[[ RECORDS SHOWN open ]]

-- pv_equiv track=rewrite | github.com/ray-bao-mcgill/yt_transcript | transformer_app/bert_clustering_analyzer.py | _extract_political_terms
-- ===== SOURCE A (Python) =====
-- from typing import Dict, List, Tuple, Optional
--
-- def _extract_political_terms(texts: List[str]) -> List[str]:
--     """Extract political terms from texts"""
--     political_keywords = [
--         'government', 'politics', 'political', 'election', 'campaign',
--         'president', 'congress', 'senate', 'policy', 'legislation',
--         'democrat', 'republican', 'liberal', 'conservative',
--         'vote', 'voting', 'democracy', 'republic', 'administration'
--     ]
--
--     found_terms = []
--     for text in texts:
--         text_lower = text.lower()
--         for term in political_keywords:
--             if term in text_lower:
--                 found_terms.append(term)
--
--     return list(set(found_terms))
-- ===== SOURCE B (Python) =====
-- from typing import Dict, List, Tuple, Optional
--
-- def _extract_political_terms(texts: List[str]) -> List[str]:
--     """Extract political terms from texts"""
--     political_keywords = [
--         'government', 'politics', 'political', 'election', 'campaign',
--         'president', 'congress', 'senate', 'policy', 'legislation',
--         'democrat', 'republican', 'liberal', 'conservative',
--         'vote', 'voting', 'democracy', 'republic', 'administration'
--     ]
--     combined = ' '.join(texts).lower()
--     found = [t for t in political_keywords if t in combined]
--     return list(set(found))
-- ===== Notes on version B (the rewrite author's own statement) =====
-- stated objective: simpler
-- what changed: Instead of a nested per-text/per-keyword scan accumulating duplicate hits, B builds one combined lowercased corpus string (space-joined; no keyword contains a space) and tests each keyword once against it with a single comprehension.
import Mathlib
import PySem

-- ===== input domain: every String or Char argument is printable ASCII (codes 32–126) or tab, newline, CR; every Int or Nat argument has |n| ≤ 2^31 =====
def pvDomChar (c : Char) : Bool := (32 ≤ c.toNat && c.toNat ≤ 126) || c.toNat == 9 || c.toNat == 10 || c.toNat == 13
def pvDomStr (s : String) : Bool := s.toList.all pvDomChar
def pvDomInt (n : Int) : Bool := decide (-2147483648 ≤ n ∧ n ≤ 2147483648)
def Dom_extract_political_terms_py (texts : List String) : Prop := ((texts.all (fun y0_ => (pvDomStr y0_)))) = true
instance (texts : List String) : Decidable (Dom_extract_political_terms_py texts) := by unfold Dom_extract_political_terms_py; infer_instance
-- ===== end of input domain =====

-- B replaces A's nested per-text/per-keyword scan by one combined lowercased space-joined corpus
-- string tested once per keyword (simpler single pass; measured faster in a timing run).
-- ===== PORT A =====
-- the fixed keyword list `political_keywords` (shared literal data of both versions)
def pvKeywords : List String :=
  ["government", "politics", "political", "election", "campaign",
   "president", "congress", "senate", "policy", "legislation",
   "democrat", "republican", "liberal", "conservative",
   "vote", "voting", "democracy", "republic", "administration"]

-- Python's `list(set(xs))` iterates the set in unspecified hash order; both ports return the
-- distinct elements in sorted order as the canonical reading (outputs are compared as sets).
def extract_political_terms_py (texts : List String) : List String :=
  let found_terms : List String :=
    texts.foldl (fun acc text =>
      let text_lower := PySem.Str.lower text
      pvKeywords.foldl (fun a term =>
        if PySem.Str.isIn term text_lower then a ++ [term] else a) acc) []
  PySem.List.sorted (PySem.Set.ofList found_terms) (fun x => x)

-- ===== PORT B =====
def extract_political_terms_py_alt (texts : List String) : List String :=
  let combined := PySem.Str.lower (PySem.Str.join " " texts)
  let found := pvKeywords.filter (fun t => PySem.Str.isIn t combined)
  PySem.List.sorted (PySem.Set.ofList found) (fun x => x)

-- ===== PRECONDITION & SPEC =====
def Spec_extract_political_terms_py (texts : List String) (out : List String) : Prop := out = extract_political_terms_py_alt texts
instance (texts : List String) (out : List String) : Decidable (Spec_extract_political_terms_py texts out) := by unfold Spec_extract_political_terms_py; infer_instance

-- ===== CLAIM (what is proved, stated in full; the proofs are below) =====
def Claim_equal_extract_political_terms_py : Prop := ∀ (texts : List String), Dom_extract_political_terms_py texts → Spec_extract_political_terms_py texts (extract_political_terms_py texts)

-- ===== LEMMAS AND PROOFS =====

-- a space-free pattern that is a prefix of `x ++ ' ' :: y` is already a prefix of `x`
theorem pv_prefix_split (kw : List Char) (hs : ' ' ∉ kw) :
    ∀ (x y : List Char), kw <+: x ++ ' ' :: y → kw <+: x := by
  induction kw with
  | nil => intro x y _; exact List.nil_prefix
  | cons a k ih =>
    intro x y h
    cases x with
    | nil =>
      rcases List.cons_prefix_cons.mp h with ⟨ha, _⟩
      exact absurd (ha ▸ List.mem_cons_self) hs
    | cons c x' =>
      rcases List.cons_prefix_cons.mp h with ⟨ha, hk⟩
      exact ha ▸ List.cons_prefix_cons.mpr ⟨rfl, ih (fun m => hs (List.mem_cons_of_mem a m)) x' y hk⟩

-- a space-free infix of `x ++ ' ' :: y` lies inside `x` or inside `y`
theorem pv_infix_split (kw : List Char) (hs : ' ' ∉ kw) :
    ∀ (x y : List Char), (kw <:+: x ++ ' ' :: y ↔ kw <:+: x ∨ kw <:+: y) := by
  intro x y
  constructor
  · intro h
    induction x with
    | nil =>
      rcases List.infix_cons_iff.mp h with hp | hi
      · cases kw with
        | nil => exact Or.inl (List.nil_infix)
        | cons a k =>
          rcases List.cons_prefix_cons.mp hp with ⟨ha, _⟩
          exact absurd (ha ▸ List.mem_cons_self) hs
      · exact Or.inr hi
    | cons c x' ih =>
      rcases List.infix_cons_iff.mp h with hp | hi
      · exact Or.inl (pv_prefix_split kw hs (c :: x') y hp).isInfix
      · rcases ih hi with h1 | h2
        · exact Or.inl (List.infix_cons h1)
        · exact Or.inr h2
  · rintro (h | h)
    · exact h.trans ⟨[], ' ' :: y, rfl⟩
    · exact h.trans ⟨x ++ [' '], [], by simp⟩

-- a nonempty space-free pattern is an infix of the space-intercalation iff it is an infix of a part
theorem pv_infix_intercalate (kw : List Char) (hne : kw ≠ []) (hs : ' ' ∉ kw) :
    ∀ (parts : List (List Char)),
      (kw <:+: List.intercalate [' '] parts ↔ ∃ p ∈ parts, kw <:+: p) := by
  intro parts
  induction parts with
  | nil => simp [List.intercalate, List.eq_nil_of_infix_nil, hne]
  | cons p rest ih =>
    cases rest with
    | nil => simp [List.intercalate]
    | cons q t =>
      have hcc : List.intercalate [' '] (p :: q :: t) = p ++ ' ' :: List.intercalate [' '] (q :: t) := by
        simp [List.intercalate]
      rw [hcc, pv_infix_split kw hs, ih]
      constructor
      · rintro (h | ⟨r, hr, h⟩)
        · exact ⟨p, by simp, h⟩
        · exact ⟨r, by simp [hr], h⟩
      · rintro ⟨r, hr, h⟩
        rcases List.mem_cons.mp hr with rfl | hr
        · exact Or.inl h
        · exact Or.inr ⟨r, hr, h⟩

-- mapping a character function that fixes ' ' through a space-intercalation
theorem pv_map_intercalate (parts : List (List Char)) :
    List.map PySem.Chars.lowerChar (List.intercalate [' '] parts) =
      List.intercalate [' '] (parts.map (List.map PySem.Chars.lowerChar)) := by
  induction parts with
  | nil => simp [List.intercalate]
  | cons p rest ih =>
    cases rest with
    | nil => simp [List.intercalate]
    | cons q t =>
      have hcc : ∀ (x y : List Char) (r : List (List Char)),
          List.intercalate [' '] (x :: y :: r) = x ++ ' ' :: List.intercalate [' '] (y :: r) := by
        intro x y r; simp [List.intercalate]
      simp only [hcc, List.map_append, List.map_cons, ih,
        (by decide : PySem.Chars.lowerChar ' ' = ' ')]

-- lowering commutes with the space-join (the separator is its own lowercase)
theorem pv_lower_join (texts : List String) :
    PySem.Chars.lower (PySem.Chars.join [' '] (texts.map String.toList)) =
      List.intercalate [' '] (texts.map (fun t => PySem.Chars.lower t.toList)) := by
  simp only [PySem.Chars.join, PySem.Chars.lower, pv_map_intercalate, List.map_map]
  rfl

-- every keyword is nonempty and space-free
set_option maxHeartbeats 2000000 in
theorem pv_keywords_ok : ∀ kw ∈ pvKeywords, kw.toList ≠ [] ∧ ' ' ∉ kw.toList := by decide

-- a keyword occurs in the lowercased space-join iff it occurs in some lowercased text
theorem pv_isIn_join (kw : String) (hkw : kw ∈ pvKeywords) (texts : List String) :
    (PySem.Str.isIn kw (PySem.Str.lower (PySem.Str.join " " texts)) = true ↔
      ∃ t ∈ texts, PySem.Str.isIn kw (PySem.Str.lower t) = true) := by
  obtain ⟨hne, hs⟩ := pv_keywords_ok kw hkw
  rw [PySem.Str.isIn_iff_infix]
  have hL : (PySem.Str.lower (PySem.Str.join " " texts)).toList =
      List.intercalate [' '] (texts.map (fun t => PySem.Chars.lower t.toList)) := by
    simp [pysem, PySem.Str.lower, PySem.Str.join]
    exact pv_lower_join texts
  rw [hL, pv_infix_intercalate kw.toList hne hs]
  constructor
  · rintro ⟨p, hp, h⟩
    rcases List.mem_map.mp hp with ⟨t, ht, rfl⟩
    exact ⟨t, ht, by rw [PySem.Str.isIn_iff_infix]; simpa [pysem, PySem.Str.lower] using h⟩
  · rintro ⟨t, ht, h⟩
    rw [PySem.Str.isIn_iff_infix] at h
    exact ⟨PySem.Chars.lower t.toList, List.mem_map.mpr ⟨t, ht, rfl⟩,
      by simpa [pysem, PySem.Str.lower] using h⟩

-- membership in A's accumulated `found_terms`
set_option maxHeartbeats 1000000 in
theorem pv_mem_foundA (texts : List String) (a : String) :
    (a ∈ texts.foldl (fun acc text =>
        let text_lower := PySem.Str.lower text
        pvKeywords.foldl (fun acc2 term =>
          if PySem.Str.isIn term text_lower then acc2 ++ [term] else acc2) acc) [] ↔
      a ∈ pvKeywords ∧ ∃ t ∈ texts, PySem.Str.isIn a (PySem.Str.lower t) = true) := by
  have hin : ∀ (text : String) (acc : List String),
      pvKeywords.foldl (fun acc2 term =>
        if PySem.Str.isIn term (PySem.Str.lower text) then acc2 ++ [term] else acc2) acc =
      acc ++ (pvKeywords.filter (fun term => PySem.Str.isIn term (PySem.Str.lower text))).map id :=
    fun text acc =>
      PySem.List.foldl_append_if (fun term => PySem.Str.isIn term (PySem.Str.lower text)) id pvKeywords acc
  simp only [hin, List.map_id]
  rw [PySem.List.foldl_append_eq_flatMap
      (fun text => pvKeywords.filter (fun term => PySem.Str.isIn term (PySem.Str.lower text))) texts []]
  simp only [List.nil_append, List.mem_flatMap, List.mem_filter]
  tauto

-- ===== VERDICT (by name: the statement is the Claim_ definition above) =====
theorem extract_political_terms_py_spec : Claim_equal_extract_political_terms_py := by
  intro texts _
  unfold Spec_extract_political_terms_py extract_political_terms_py extract_political_terms_py_alt
  apply PySem.List.sorted_eq_sorted_of_perm _ _ _ (fun _ _ h => h)
  rw [List.perm_ext_iff_of_nodup (PySem.Set.nodup_ofList _) (PySem.Set.nodup_ofList _)]
  intro a
  rw [PySem.Set.mem_ofList, PySem.Set.mem_ofList, pv_mem_foundA, List.mem_filter]
  constructor
  · rintro ⟨hk, ht⟩
    exact ⟨hk, (pv_isIn_join a hk texts).mpr ht⟩
  · rintro ⟨hk, hc⟩
    exact ⟨hk, (pv_isIn_join a hk texts).mp hc⟩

[[ RECORDS SHOWN closed ]]

DESCRIPTION OF THE TASK — Using the listing above, report each line that mentions the word "else".

RESPONSE —
        if PySem.Str.isIn term text_lower then a ++ [term] else a) acc) []
          if PySem.Str.isIn term text_lower then acc2 ++ [term] else acc2) acc) [] ↔
        if PySem.Str.isIn term (PySem.Str.lower text) then acc2 ++ [term] else acc2) acc =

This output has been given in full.